EXERCISE REQUIREMENTS:
There is one span to output from the data below: the lines starting at the line with "have hs : (PySem.Str.replace" and ending at the line with "else some [PySem.Chars.find". Output it exactly, ends included, nothing more.

LISTED ENTRIES:
+ + + + + + +
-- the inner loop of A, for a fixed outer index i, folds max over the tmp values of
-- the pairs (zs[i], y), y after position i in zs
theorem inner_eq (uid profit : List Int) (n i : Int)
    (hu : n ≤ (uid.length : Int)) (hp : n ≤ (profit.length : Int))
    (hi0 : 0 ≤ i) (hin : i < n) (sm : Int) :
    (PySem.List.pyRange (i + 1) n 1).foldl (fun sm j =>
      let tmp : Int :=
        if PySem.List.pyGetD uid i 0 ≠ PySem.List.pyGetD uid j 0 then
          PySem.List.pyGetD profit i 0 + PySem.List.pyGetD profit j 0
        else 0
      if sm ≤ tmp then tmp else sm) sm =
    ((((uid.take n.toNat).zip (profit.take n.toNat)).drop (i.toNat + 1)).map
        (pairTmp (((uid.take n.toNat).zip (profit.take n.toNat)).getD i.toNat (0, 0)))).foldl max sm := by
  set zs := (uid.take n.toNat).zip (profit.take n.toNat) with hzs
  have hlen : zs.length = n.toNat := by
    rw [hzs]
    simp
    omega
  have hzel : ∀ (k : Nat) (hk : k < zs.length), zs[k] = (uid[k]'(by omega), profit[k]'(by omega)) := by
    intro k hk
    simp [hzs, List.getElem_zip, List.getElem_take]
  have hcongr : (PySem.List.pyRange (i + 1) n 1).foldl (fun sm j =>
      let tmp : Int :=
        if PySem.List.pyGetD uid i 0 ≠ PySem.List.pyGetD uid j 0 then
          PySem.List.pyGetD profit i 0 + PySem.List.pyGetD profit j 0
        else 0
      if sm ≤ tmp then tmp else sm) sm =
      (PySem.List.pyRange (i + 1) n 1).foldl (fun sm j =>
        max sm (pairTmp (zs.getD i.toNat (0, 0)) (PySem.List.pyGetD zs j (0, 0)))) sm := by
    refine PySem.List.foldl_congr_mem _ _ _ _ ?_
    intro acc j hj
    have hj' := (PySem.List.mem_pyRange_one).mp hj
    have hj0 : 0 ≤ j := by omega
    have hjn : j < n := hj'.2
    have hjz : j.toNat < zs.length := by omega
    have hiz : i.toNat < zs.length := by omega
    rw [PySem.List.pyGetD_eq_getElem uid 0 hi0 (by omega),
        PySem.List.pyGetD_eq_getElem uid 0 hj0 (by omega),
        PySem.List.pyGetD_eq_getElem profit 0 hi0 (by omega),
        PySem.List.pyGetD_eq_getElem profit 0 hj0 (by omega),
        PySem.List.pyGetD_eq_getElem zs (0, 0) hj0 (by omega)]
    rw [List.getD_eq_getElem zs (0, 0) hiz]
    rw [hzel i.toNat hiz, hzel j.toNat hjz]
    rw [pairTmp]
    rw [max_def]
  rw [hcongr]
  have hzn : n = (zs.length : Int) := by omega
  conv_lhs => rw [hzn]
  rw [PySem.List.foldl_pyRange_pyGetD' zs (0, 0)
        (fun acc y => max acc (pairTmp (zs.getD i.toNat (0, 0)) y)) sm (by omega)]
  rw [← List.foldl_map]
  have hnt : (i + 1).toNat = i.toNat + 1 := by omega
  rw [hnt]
+ + + + + + +
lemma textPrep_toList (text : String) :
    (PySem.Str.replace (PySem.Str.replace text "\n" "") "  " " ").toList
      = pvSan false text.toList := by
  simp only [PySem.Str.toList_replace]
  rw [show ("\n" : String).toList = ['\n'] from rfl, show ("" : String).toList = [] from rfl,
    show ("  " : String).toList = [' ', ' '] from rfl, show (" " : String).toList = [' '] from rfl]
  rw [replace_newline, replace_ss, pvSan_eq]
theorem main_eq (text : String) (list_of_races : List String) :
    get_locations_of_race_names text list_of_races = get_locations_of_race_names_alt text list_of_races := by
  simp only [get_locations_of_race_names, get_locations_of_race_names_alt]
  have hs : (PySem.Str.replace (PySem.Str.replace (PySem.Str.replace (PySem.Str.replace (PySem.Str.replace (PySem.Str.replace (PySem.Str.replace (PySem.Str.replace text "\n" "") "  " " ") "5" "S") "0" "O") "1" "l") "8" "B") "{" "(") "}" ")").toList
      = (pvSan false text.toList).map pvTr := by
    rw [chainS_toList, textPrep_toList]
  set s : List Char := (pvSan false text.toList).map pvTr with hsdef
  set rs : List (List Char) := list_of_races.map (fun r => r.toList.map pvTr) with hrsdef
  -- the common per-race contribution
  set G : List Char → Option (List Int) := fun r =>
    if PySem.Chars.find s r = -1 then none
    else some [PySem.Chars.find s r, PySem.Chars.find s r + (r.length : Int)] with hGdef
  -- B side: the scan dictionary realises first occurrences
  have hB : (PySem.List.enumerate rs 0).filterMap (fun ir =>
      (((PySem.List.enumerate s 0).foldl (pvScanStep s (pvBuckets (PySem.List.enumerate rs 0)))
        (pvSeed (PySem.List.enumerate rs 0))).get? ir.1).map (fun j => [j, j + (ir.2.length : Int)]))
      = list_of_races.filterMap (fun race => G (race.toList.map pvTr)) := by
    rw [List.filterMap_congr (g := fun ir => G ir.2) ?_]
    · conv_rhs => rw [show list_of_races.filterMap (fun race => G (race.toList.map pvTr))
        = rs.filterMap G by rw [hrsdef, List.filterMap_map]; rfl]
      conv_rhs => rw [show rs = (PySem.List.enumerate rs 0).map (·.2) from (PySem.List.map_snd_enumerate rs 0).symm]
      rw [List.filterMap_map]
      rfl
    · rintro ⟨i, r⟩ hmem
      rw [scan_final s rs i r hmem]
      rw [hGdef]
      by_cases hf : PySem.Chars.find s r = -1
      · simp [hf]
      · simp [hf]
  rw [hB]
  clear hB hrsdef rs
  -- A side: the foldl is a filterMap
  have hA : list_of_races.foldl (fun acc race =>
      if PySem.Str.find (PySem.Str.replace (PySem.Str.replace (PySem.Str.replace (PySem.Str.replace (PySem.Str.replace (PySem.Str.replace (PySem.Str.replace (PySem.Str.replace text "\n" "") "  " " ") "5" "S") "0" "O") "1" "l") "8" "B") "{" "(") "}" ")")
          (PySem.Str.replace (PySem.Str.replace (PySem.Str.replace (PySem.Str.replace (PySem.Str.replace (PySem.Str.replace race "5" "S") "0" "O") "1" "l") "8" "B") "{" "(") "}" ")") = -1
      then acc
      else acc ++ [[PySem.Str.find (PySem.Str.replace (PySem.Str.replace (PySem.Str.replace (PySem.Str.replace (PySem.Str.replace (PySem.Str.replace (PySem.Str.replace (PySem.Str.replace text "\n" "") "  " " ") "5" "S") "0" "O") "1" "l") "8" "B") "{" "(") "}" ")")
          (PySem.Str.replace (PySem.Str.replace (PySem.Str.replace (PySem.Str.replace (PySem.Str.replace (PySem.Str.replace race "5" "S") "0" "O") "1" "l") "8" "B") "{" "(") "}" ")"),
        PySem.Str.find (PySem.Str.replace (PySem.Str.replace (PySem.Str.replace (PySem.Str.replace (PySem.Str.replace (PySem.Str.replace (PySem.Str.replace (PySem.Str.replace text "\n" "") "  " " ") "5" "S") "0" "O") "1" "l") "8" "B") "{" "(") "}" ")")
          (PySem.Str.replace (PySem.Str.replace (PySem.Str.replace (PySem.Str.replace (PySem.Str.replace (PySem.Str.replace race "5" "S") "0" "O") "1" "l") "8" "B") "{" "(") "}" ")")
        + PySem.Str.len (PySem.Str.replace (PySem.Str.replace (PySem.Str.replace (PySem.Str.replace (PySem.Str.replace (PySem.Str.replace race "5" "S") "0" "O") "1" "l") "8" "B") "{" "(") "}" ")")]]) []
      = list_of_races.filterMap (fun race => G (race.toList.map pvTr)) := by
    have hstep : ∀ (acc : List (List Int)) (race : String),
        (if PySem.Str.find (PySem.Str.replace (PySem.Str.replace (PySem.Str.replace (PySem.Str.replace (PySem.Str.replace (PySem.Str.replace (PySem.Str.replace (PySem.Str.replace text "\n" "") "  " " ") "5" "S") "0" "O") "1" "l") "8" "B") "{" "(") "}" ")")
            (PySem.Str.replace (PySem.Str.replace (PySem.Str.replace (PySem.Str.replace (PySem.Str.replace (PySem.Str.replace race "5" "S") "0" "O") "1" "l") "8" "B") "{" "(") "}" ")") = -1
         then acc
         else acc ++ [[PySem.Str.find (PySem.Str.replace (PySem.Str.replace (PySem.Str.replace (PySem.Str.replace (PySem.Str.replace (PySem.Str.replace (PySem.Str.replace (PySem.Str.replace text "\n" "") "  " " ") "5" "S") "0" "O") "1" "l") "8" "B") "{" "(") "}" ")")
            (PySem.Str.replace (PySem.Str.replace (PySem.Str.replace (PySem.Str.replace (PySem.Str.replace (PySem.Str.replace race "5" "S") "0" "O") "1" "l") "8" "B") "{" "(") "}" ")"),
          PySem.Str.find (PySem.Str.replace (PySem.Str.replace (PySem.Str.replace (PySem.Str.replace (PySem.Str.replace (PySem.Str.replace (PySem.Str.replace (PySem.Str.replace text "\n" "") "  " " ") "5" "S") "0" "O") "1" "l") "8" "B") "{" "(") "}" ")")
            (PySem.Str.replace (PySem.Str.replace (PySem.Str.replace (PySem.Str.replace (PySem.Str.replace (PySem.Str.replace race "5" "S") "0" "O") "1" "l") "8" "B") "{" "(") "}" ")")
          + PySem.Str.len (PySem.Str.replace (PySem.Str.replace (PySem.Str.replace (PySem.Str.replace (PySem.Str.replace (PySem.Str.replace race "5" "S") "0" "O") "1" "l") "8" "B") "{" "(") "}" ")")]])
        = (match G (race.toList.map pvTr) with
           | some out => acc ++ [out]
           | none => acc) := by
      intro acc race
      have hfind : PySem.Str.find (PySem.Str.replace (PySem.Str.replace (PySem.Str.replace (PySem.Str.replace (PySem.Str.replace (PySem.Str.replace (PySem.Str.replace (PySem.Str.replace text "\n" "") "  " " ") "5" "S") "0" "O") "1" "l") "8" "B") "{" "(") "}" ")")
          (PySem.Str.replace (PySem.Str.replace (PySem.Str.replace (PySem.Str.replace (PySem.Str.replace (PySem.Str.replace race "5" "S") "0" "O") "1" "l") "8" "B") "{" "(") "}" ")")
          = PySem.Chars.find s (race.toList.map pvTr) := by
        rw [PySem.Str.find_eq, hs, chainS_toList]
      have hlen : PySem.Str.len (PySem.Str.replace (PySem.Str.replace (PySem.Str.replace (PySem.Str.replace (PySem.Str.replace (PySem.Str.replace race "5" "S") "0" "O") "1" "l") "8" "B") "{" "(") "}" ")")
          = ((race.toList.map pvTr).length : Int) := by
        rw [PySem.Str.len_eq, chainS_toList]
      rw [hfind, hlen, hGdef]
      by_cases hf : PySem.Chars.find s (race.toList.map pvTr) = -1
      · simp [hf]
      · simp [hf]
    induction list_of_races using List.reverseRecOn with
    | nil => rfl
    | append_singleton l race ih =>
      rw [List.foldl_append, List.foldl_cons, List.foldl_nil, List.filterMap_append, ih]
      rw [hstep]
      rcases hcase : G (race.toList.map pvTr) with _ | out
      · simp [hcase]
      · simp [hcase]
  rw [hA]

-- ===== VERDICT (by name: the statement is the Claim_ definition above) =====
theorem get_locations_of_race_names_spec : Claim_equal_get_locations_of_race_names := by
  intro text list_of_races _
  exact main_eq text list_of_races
+ + + + + + +
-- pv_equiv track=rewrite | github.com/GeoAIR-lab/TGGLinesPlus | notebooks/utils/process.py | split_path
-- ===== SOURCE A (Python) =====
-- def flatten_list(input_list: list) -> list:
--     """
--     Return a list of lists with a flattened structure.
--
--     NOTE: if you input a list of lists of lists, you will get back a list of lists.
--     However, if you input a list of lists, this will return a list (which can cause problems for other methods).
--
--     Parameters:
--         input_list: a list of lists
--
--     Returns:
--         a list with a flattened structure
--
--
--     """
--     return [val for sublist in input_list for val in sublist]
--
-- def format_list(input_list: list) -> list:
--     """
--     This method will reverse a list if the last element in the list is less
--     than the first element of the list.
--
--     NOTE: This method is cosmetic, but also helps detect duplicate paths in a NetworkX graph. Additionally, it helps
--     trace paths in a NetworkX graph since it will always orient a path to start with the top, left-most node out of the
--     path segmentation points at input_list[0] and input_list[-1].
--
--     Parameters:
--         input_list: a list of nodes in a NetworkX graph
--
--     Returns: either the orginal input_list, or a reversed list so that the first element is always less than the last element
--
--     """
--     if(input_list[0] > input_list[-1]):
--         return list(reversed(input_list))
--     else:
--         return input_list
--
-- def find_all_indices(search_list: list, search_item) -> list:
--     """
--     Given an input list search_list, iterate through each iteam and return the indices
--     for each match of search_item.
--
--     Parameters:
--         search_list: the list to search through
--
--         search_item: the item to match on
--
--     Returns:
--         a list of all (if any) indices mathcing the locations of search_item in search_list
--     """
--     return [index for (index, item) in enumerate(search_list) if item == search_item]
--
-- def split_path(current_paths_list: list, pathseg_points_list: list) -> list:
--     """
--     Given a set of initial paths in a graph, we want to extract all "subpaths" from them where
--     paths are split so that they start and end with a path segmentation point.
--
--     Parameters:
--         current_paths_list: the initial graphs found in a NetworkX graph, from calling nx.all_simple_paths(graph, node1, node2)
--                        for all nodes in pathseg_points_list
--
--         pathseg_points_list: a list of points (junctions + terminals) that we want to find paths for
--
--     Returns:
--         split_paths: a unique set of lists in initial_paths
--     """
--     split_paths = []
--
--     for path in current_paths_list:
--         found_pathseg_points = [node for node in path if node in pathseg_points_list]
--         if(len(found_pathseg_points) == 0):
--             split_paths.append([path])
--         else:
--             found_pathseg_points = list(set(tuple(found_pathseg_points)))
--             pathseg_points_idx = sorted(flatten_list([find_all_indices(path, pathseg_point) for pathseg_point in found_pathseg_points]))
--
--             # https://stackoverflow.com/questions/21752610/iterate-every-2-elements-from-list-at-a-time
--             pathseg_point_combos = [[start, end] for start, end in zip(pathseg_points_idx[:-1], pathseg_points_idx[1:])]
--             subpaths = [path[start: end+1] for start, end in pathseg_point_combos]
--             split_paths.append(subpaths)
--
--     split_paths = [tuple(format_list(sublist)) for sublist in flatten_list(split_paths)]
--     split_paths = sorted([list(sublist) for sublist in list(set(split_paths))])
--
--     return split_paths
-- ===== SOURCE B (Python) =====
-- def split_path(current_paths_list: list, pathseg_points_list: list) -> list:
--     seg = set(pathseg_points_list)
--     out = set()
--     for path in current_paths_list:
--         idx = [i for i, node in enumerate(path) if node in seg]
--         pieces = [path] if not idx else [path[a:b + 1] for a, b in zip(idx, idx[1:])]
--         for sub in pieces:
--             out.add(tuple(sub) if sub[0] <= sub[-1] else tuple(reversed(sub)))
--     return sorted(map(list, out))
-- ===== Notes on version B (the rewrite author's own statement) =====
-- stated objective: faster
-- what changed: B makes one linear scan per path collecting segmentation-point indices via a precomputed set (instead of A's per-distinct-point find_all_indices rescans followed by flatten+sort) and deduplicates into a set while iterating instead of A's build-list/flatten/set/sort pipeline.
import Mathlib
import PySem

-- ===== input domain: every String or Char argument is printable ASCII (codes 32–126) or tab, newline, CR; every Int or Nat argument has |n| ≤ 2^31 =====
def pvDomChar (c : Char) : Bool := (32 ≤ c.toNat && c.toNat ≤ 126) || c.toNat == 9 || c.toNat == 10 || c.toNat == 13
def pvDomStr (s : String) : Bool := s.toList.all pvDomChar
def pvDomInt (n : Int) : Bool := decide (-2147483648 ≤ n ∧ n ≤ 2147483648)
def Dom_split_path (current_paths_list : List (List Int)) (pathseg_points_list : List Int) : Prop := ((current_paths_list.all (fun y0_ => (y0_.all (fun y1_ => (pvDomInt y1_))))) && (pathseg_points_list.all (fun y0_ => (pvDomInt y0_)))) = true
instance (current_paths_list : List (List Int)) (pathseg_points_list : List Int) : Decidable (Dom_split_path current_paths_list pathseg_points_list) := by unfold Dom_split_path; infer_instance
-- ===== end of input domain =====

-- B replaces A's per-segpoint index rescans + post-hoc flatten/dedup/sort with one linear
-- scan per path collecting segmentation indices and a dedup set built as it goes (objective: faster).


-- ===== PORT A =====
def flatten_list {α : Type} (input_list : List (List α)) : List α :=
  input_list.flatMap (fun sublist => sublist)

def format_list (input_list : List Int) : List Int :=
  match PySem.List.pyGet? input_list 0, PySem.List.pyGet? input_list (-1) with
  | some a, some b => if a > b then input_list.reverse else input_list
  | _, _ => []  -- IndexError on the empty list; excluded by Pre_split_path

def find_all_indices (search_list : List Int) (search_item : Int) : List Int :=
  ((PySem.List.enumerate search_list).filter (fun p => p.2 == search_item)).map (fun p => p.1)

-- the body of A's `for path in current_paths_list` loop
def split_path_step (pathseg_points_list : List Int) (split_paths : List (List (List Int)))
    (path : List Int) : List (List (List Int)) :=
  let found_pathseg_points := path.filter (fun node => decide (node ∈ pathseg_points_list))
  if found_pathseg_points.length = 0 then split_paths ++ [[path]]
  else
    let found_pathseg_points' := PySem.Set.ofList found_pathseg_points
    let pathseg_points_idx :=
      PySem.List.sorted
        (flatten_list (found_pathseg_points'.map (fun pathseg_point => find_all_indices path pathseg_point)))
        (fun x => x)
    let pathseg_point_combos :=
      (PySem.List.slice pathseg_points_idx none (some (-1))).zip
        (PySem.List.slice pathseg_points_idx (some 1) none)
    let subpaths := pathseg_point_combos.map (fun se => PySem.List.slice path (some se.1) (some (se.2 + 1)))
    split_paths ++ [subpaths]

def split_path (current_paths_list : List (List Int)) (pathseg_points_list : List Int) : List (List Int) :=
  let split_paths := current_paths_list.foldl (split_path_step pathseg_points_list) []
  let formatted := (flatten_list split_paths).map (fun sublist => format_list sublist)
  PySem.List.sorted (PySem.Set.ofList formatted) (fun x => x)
+ + + + + + +
EXPECTED ANSWER:
  have hs : (PySem.Str.replace (PySem.Str.replace (PySem.Str.replace (PySem.Str.replace (PySem.Str.replace (PySem.Str.replace (PySem.Str.replace (PySem.Str.replace text "\n" "") "  " " ") "5" "S") "0" "O") "1" "l") "8" "B") "{" "(") "}" ")").toList
      = (pvSan false text.toList).map pvTr := by
    rw [chainS_toList, textPrep_toList]
  set s : List Char := (pvSan false text.toList).map pvTr with hsdef
  set rs : List (List Char) := list_of_races.map (fun r => r.toList.map pvTr) with hrsdef
  -- the common per-race contribution
  set G : List Char → Option (List Int) := fun r =>
    if PySem.Chars.find s r = -1 then none
    else some [PySem.Chars.find s r, PySem.Chars.find s r + (r.length : Int)] with hGdef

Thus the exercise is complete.